[Stored data entries]
BEGIN

-- pv_equiv track=rewrite | github.com/codersasank/problem-solving | geeks_for_geeks/alternative_sorting.py | alternateSort
-- ===== SOURCE A (Python) =====
-- def alternateSort(arr):
--     n = len(arr)
--     arr.sort()
--     pos = [0 for i in range(n)]
--     ret = [0 for i in range(n)]
--     for i in range(0,n,2):
--         pos[i] = n-1-(i//2)
--     for i in range(1,n,2):
--         pos[i] = (i-1)//2
--     for i in range(n):
--         ret[i] = arr[pos[i]]
--     return ret
-- ===== SOURCE B (Python) =====
-- def alternateSort(arr):
--     arr.sort()  # same in-place sort as A
--     res = []
--     lo, hi = 0, len(arr) - 1
--     take_high = True
--     while lo <= hi:
--         if take_high:
--             res.append(arr[hi])
--             hi -= 1
--         else:
--             res.append(arr[lo])
--             lo += 1
--         take_high = not take_high
--     return res
-- ===== Notes on version B (the rewrite author's own statement) =====
-- stated objective: simpler
-- what changed: Replaced A's pos[] permutation array and its three separate index loops by a single two-converging-pointers sweep (lo/hi with a take-high toggle) over the sorted list; B performs the same in-place arr.sort() as A.
import Mathlib
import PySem

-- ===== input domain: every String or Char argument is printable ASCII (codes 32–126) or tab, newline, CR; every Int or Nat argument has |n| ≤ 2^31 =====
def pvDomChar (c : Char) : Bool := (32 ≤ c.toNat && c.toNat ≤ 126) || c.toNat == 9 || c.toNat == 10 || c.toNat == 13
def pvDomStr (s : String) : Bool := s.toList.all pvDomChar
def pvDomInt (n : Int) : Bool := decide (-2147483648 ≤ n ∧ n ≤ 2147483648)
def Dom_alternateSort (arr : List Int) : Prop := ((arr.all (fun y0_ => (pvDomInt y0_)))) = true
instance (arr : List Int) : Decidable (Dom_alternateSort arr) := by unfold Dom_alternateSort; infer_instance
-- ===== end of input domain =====

-- B replaces A's pos[] permutation array and three index loops by a single two-pointer sweep
-- over the sorted list (objective: simpler). Both A and B sort arr in place (same mutation);
-- the equivalence proved is about the return value.


-- ===== PORT A =====
-- literal transliteration of A: sort, build pos[] by two stepped index loops, gather ret[].
-- pyGetD's default 0 is never used: every index written/read lies in range.
def alternateSort (arr : List Int) : List Int :=
  let n : Int := arr.length
  let arr := PySem.List.sorted arr (fun x => x)
  let pos : List Int := (PySem.List.pyRange 0 n 1).map (fun _ => 0)
  let ret : List Int := (PySem.List.pyRange 0 n 1).map (fun _ => 0)
  let pos := (PySem.List.pyRange 0 n 2).foldl
      (fun p i => PySem.List.pySetD p i (n - 1 - PySem.Int.floordiv i 2)) pos
  let pos := (PySem.List.pyRange 1 n 2).foldl
      (fun p i => PySem.List.pySetD p i (PySem.Int.floordiv (i - 1) 2)) pos
  let ret := (PySem.List.pyRange 0 n 1).foldl
      (fun r i => PySem.List.pySetD r i
        (PySem.List.pyGetD arr (PySem.List.pyGetD pos i 0) 0)) ret
  ret

-- ===== PORT B =====
-- B's while loop: two converging pointers lo/hi on the sorted list, toggle starts at 'take high'.
def altGo (s : List Int) (lo hi : Int) (takeHigh : Bool) : List Int :=
  if h : lo ≤ hi then
    if takeHigh then
      PySem.List.pyGetD s hi 0 :: altGo s lo (hi - 1) false
    else
      PySem.List.pyGetD s lo 0 :: altGo s (lo + 1) hi true
  else []
termination_by (hi + 1 - lo).toNat
decreasing_by all_goals omega

def alternateSort_alt (arr : List Int) : List Int :=
  let s := PySem.List.sorted arr (fun x => x)
  altGo s 0 ((s.length : Int) - 1) true

-- ===== PRECONDITION & SPEC =====
def Spec_alternateSort (arr : List Int) (out : List Int) : Prop := out = alternateSort_alt arr
instance (arr : List Int) (out : List Int) : Decidable (Spec_alternateSort arr out) := by unfold Spec_alternateSort; infer_instance

-- ===== CLAIM (what is proved, stated in full; the proofs are below) =====
def Claim_equal_alternateSort : Prop := ∀ (arr : List Int), Dom_alternateSort arr → Spec_alternateSort arr (alternateSort arr)

-- ===== LEMMAS AND PROOFS =====

-- length is preserved by a fold that only writes cells
lemma length_foldl_pySetD (f : Int → Int) (L : List Int) (r0 : List Int) :
    (L.foldl (fun r i => PySem.List.pySetD r i (f i)) r0).length = r0.length := by
  induction L generalizing r0 with
  | nil => rfl
  | cons x L ih => simpa [PySem.List.length_pySetD] using ih (PySem.List.pySetD r0 x (f x))

-- reading cell j after writing f i at every index i ∈ L (indices nonneg)
lemma getD_foldl_pySetD (f : Int → Int) (L : List Int) (hpos : ∀ i ∈ L, 0 ≤ i)
    (r0 : List Int) (j : Nat) (hj : j < r0.length) (d : Int) :
    (L.foldl (fun r i => PySem.List.pySetD r i (f i)) r0).getD j d
      = if (j : Int) ∈ L then f j else r0.getD j d := by
  induction L generalizing r0 with
  | nil => simp
  | cons x L ih =>
    have hx : 0 ≤ x := hpos x (by simp)
    rw [List.foldl_cons,
        ih (fun i hi => hpos i (by simp [hi])) _ (by simpa [PySem.List.length_pySetD] using hj),
        PySem.List.pySetD_of_nonneg _ _ hx]
    by_cases hjL : (j : Int) ∈ L
    · simp [hjL]
    · by_cases hjx : (j : Int) = x
      · have hxt : x.toNat = j := by omega
        simp [hjL, hjx.symm, List.getD, hj]
      · have hxt : x.toNat ≠ j := by omega
        simp [hjL, hjx, List.getD, hxt]

-- the permutation index A stores in pos[j]
def posval (n : Int) (j : Nat) : Int :=
  if j % 2 = 0 then n - 1 - (j : Int) / 2 else ((j : Int) - 1) / 2

-- A's output, written as one map over the positions
lemma alternateSort_eq_map (arr : List Int) :
    alternateSort arr =
      (List.range arr.length).map
        (fun j => PySem.List.pyGetD (PySem.List.sorted arr (fun x => x))
          (posval (arr.length : Int) j) 0) := by
  simp only [alternateSort]
  set s := PySem.List.sorted arr (fun x => x) with hs
  set n : Int := (arr.length : Int) with hn
  set base : List Int := (PySem.List.pyRange 0 n 1).map (fun _ => (0 : Int)) with hbase
  set pos1 := (PySem.List.pyRange 0 n 2).foldl
      (fun p i => PySem.List.pySetD p i (n - 1 - PySem.Int.floordiv i 2)) base with hpos1
  set pos2 := (PySem.List.pyRange 1 n 2).foldl
      (fun p i => PySem.List.pySetD p i (PySem.Int.floordiv (i - 1) 2)) pos1 with hpos2
  have hbl : base.length = arr.length := by
    simp [hbase, PySem.List.length_pyRange_one, hn]
  have hp1l : pos1.length = arr.length := by
    rw [hpos1, length_foldl_pySetD (fun i => n - 1 - PySem.Int.floordiv i 2), hbl]
  have hp2l : pos2.length = arr.length := by
    rw [hpos2, length_foldl_pySetD (fun i => PySem.Int.floordiv (i - 1) 2), hp1l]
  apply List.ext_getElem
  · rw [length_foldl_pySetD (fun i => PySem.List.pyGetD s (PySem.List.pyGetD pos2 i 0) 0), hbl]
    simp
  intro j hj1 hj2
  have hjn : j < arr.length := by simpa using hj2
  have hL := getD_foldl_pySetD (fun i => PySem.List.pyGetD s (PySem.List.pyGetD pos2 i 0) 0)
      (PySem.List.pyRange 0 n 1)
      (fun i hi => ((PySem.List.mem_pyRange_one).1 hi).1) base j (by omega) 0
  have hmem1 : (j : Int) ∈ PySem.List.pyRange 0 n 1 := by
    rw [PySem.List.mem_pyRange_one]; omega
  have hp2 := getD_foldl_pySetD (fun i => PySem.Int.floordiv (i - 1) 2)
      (PySem.List.pyRange 1 n 2)
      (fun i hi => by
        have := ((PySem.List.mem_pyRange_iff_of_pos (by norm_num) i).1 hi).1; omega)
      pos1 j (by omega) 0
  have hp1 := getD_foldl_pySetD (fun i => n - 1 - PySem.Int.floordiv i 2)
      (PySem.List.pyRange 0 n 2)
      (fun i hi => by
        have := ((PySem.List.mem_pyRange_iff_of_pos (by norm_num) i).1 hi).1; omega)
      base j (by omega) 0
  have hbj : base.getD j 0 = 0 := by
    rw [hbase]
    rcases Nat.lt_or_ge j base.length with h | h
    · rw [List.getD_eq_getElem _ _ (by rwa [← hbase])]; simp
    · rw [List.getD_eq_default _ _ (by rwa [← hbase])]
  have hget : ∀ (l : List Int) (h : j < l.length), l[j] = l.getD j 0 :=
    fun l h => (List.getD_eq_getElem l 0 h).symm
  rw [hget _ hj1, hL, if_pos hmem1, List.getElem_map, List.getElem_range]
  have hpy2 : PySem.List.pyGetD pos2 (j : Int) 0 = pos2.getD j 0 := by
    simp [PySem.List.pyGetD_natCast]
  rw [hpy2, hp2]
  by_cases hpar : j % 2 = 0
  · rw [if_neg (by
      rw [PySem.List.mem_pyRange_iff_of_pos (by norm_num)]
      rintro ⟨-, -, hdvd⟩; omega), hp1,
      if_pos (by
        rw [PySem.List.mem_pyRange_iff_of_pos (by norm_num)]
        refine ⟨by omega, by omega, by omega⟩)]
    unfold posval
    rw [if_pos hpar, PySem.Int.floordiv_eq_ediv_of_pos (by norm_num)]
  · rw [if_pos (by
      rw [PySem.List.mem_pyRange_iff_of_pos (by norm_num)]
      refine ⟨by omega, by omega, by omega⟩)]
    unfold posval
    rw [if_neg hpar, PySem.Int.floordiv_eq_ediv_of_pos (by norm_num)]

-- B's two-pointer sweep, written as one map
lemma altGo_eq_map (s : List Int) (k : Nat) : ∀ (lo hi : Int), 0 ≤ lo → (hi + 1 - lo).toNat = k →
    altGo s lo hi true =
      (List.range k).map (fun (j : Nat) =>
        if j % 2 = 0 then PySem.List.pyGetD s (hi - (j : Int) / 2) 0
        else PySem.List.pyGetD s (lo + (j : Int) / 2) 0) := by
  induction k using Nat.strong_induction_on with
  | _ k ih =>
    intro lo hi hlo hk
    match k, hk with
    | 0, hk =>
      rw [altGo.eq_def]
      rw [dif_neg (by omega)]
      simp
    | 1, hk =>
      have heq : lo = hi := by omega
      rw [altGo.eq_def, dif_pos (by omega), if_pos rfl,
          altGo.eq_def, dif_neg (by omega)]
      simp
    | (m + 2), hk =>
      have hlt : lo < hi := by omega
      rw [altGo.eq_def, dif_pos (by omega), if_pos rfl,
          altGo.eq_def, dif_pos (by omega), if_neg (by simp)]
      rw [ih m (by omega) (lo + 1) (hi - 1) (by omega) (by omega)]
      rw [List.range_succ_eq_map, List.range_succ_eq_map]
      simp only [List.map_cons, List.map_map]
      refine List.cons_eq_cons.2 ⟨by norm_num, List.cons_eq_cons.2 ⟨by norm_num, ?_⟩⟩
      apply List.map_congr_left
      intro j hj
      simp only [Function.comp]
      by_cases hpar : j % 2 = 0
      · rw [if_pos hpar, if_pos (by omega)]
        congr 1
        push_cast
        omega
      · rw [if_neg hpar, if_neg (by omega)]
        congr 1
        push_cast
        omega

-- ===== VERDICT (by name: the statement is the Claim_ definition above) =====
theorem alternateSort_spec : Claim_equal_alternateSort := by
  intro arr _
  unfold Spec_alternateSort
  rw [alternateSort_eq_map]
  simp only [alternateSort_alt, PySem.List.length_sorted]
  rw [altGo_eq_map _ arr.length 0 ((arr.length : Int) - 1) le_rfl (by omega)]
  apply List.map_congr_left
  intro j hj
  unfold posval
  by_cases hpar : j % 2 = 0
  · simp only [hpar, if_true]
  · simp only [hpar, if_false]
    congr 1
    omega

END

_Instructions to follow:_
Please output exactly the lines between the one holding "if j % 2 = 0 then PySem.List.pyGetD" and the one holding "simp only [List.map_cons, List.map_map]" in the records above, inclusive, and nothing more.

_Solution to this problem:_
        if j % 2 = 0 then PySem.List.pyGetD s (hi - (j : Int) / 2) 0
        else PySem.List.pyGetD s (lo + (j : Int) / 2) 0) := by
  induction k using Nat.strong_induction_on with
  | _ k ih =>
    intro lo hi hlo hk
    match k, hk with
    | 0, hk =>
      rw [altGo.eq_def]
      rw [dif_neg (by omega)]
      simp
    | 1, hk =>
      have heq : lo = hi := by omega
      rw [altGo.eq_def, dif_pos (by omega), if_pos rfl,
          altGo.eq_def, dif_neg (by omega)]
      simp
    | (m + 2), hk =>
      have hlt : lo < hi := by omega
      rw [altGo.eq_def, dif_pos (by omega), if_pos rfl,
          altGo.eq_def, dif_pos (by omega), if_neg (by simp)]
      rw [ih m (by omega) (lo + 1) (hi - 1) (by omega) (by omega)]
      rw [List.range_succ_eq_map, List.range_succ_eq_map]
      simp only [List.map_cons, List.map_map]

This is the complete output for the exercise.